What you need to do
Count how many lines in the data below include "input". Answer with the number only.

Data items:
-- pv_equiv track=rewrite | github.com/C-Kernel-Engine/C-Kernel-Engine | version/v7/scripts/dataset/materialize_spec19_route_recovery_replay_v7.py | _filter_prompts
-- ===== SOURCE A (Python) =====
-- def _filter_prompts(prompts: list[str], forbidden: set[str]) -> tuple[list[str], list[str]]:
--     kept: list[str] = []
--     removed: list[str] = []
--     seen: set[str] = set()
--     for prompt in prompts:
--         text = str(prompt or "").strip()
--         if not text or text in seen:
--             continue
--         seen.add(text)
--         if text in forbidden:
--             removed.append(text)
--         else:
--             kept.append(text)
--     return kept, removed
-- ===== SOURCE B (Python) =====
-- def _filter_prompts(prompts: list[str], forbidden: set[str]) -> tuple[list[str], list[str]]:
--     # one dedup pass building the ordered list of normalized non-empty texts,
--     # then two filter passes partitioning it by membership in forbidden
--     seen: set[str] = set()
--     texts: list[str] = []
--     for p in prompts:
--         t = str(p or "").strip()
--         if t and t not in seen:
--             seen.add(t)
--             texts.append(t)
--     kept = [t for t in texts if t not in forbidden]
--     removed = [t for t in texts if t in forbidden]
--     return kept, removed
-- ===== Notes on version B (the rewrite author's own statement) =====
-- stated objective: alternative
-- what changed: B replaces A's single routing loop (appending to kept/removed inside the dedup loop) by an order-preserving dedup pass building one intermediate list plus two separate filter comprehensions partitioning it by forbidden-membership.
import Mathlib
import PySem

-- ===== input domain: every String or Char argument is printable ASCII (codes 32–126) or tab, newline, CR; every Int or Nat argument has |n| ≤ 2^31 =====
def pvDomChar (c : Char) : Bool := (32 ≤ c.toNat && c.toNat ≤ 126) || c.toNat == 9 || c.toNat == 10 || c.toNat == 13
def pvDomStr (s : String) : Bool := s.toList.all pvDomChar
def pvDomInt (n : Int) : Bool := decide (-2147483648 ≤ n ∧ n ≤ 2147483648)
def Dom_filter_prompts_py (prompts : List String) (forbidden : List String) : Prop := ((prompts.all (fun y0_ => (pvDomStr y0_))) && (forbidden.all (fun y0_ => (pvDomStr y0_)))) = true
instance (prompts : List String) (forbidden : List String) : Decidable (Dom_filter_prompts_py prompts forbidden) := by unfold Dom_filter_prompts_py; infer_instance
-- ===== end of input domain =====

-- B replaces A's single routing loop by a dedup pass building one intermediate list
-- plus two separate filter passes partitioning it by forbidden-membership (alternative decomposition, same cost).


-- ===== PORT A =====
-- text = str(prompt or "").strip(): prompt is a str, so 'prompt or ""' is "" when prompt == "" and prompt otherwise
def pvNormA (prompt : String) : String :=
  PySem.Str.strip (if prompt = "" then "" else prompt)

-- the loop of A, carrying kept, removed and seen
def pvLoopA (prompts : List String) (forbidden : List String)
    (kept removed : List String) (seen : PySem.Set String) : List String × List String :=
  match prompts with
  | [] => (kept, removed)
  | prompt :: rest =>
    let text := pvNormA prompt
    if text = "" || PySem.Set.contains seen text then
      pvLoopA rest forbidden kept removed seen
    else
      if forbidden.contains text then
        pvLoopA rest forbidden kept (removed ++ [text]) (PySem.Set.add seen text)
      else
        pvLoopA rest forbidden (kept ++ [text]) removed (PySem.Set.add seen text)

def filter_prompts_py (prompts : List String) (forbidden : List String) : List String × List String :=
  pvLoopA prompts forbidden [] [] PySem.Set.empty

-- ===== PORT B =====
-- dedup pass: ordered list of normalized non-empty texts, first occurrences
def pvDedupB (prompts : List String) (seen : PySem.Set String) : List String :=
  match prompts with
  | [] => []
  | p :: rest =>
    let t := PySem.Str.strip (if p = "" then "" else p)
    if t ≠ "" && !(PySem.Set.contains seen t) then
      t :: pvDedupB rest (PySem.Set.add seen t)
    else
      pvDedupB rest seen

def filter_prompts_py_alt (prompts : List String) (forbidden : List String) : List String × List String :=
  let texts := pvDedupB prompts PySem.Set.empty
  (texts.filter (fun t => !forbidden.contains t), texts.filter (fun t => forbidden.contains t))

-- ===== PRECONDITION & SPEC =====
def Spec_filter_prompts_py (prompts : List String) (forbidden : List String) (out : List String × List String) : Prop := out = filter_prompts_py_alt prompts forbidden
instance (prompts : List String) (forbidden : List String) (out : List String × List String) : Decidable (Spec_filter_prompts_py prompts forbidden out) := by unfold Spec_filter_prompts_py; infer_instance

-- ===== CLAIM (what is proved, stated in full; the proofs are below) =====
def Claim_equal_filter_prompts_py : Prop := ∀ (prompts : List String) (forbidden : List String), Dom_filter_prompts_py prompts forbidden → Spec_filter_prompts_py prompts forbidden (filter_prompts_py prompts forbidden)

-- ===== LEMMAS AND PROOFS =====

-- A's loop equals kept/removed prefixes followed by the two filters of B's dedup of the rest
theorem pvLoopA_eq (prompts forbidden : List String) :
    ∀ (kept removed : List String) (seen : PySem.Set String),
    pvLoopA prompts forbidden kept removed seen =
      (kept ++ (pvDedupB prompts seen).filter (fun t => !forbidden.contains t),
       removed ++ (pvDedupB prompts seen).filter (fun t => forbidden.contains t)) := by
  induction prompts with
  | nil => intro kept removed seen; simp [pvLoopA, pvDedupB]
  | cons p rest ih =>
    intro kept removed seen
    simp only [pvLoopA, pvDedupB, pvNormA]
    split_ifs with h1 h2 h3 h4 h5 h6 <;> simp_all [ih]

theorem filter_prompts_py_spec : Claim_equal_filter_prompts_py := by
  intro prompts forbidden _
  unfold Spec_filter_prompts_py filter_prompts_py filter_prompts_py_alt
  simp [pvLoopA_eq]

...

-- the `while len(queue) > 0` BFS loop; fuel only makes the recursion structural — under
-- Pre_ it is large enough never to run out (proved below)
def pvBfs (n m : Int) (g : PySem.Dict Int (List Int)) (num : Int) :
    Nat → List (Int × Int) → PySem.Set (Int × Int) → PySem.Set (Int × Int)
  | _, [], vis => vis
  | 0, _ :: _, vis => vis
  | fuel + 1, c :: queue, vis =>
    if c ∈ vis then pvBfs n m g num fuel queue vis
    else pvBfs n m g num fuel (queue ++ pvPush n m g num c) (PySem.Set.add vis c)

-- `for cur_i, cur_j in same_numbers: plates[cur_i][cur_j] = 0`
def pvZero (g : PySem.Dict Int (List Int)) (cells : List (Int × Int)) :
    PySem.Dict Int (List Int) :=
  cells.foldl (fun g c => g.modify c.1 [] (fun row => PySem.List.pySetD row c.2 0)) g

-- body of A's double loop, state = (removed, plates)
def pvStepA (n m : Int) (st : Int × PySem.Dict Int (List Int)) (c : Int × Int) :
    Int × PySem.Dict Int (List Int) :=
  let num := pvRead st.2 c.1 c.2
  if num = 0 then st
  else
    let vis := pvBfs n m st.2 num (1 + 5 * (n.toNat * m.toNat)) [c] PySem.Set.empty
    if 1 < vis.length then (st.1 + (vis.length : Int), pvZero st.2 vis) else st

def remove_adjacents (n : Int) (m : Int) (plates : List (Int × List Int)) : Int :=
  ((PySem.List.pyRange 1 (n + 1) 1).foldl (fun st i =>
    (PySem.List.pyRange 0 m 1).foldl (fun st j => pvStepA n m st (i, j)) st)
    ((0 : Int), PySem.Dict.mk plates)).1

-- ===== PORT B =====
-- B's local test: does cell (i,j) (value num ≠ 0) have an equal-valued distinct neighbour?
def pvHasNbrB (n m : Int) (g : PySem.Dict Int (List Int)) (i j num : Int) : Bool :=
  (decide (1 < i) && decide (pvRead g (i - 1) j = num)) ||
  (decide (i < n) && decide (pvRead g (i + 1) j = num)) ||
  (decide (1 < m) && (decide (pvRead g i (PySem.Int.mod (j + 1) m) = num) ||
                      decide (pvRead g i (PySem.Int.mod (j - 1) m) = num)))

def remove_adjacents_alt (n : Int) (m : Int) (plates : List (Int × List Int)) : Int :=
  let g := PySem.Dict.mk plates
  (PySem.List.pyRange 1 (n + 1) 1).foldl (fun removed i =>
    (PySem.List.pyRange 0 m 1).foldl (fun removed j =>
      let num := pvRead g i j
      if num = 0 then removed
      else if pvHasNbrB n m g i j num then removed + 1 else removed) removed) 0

Completed task
2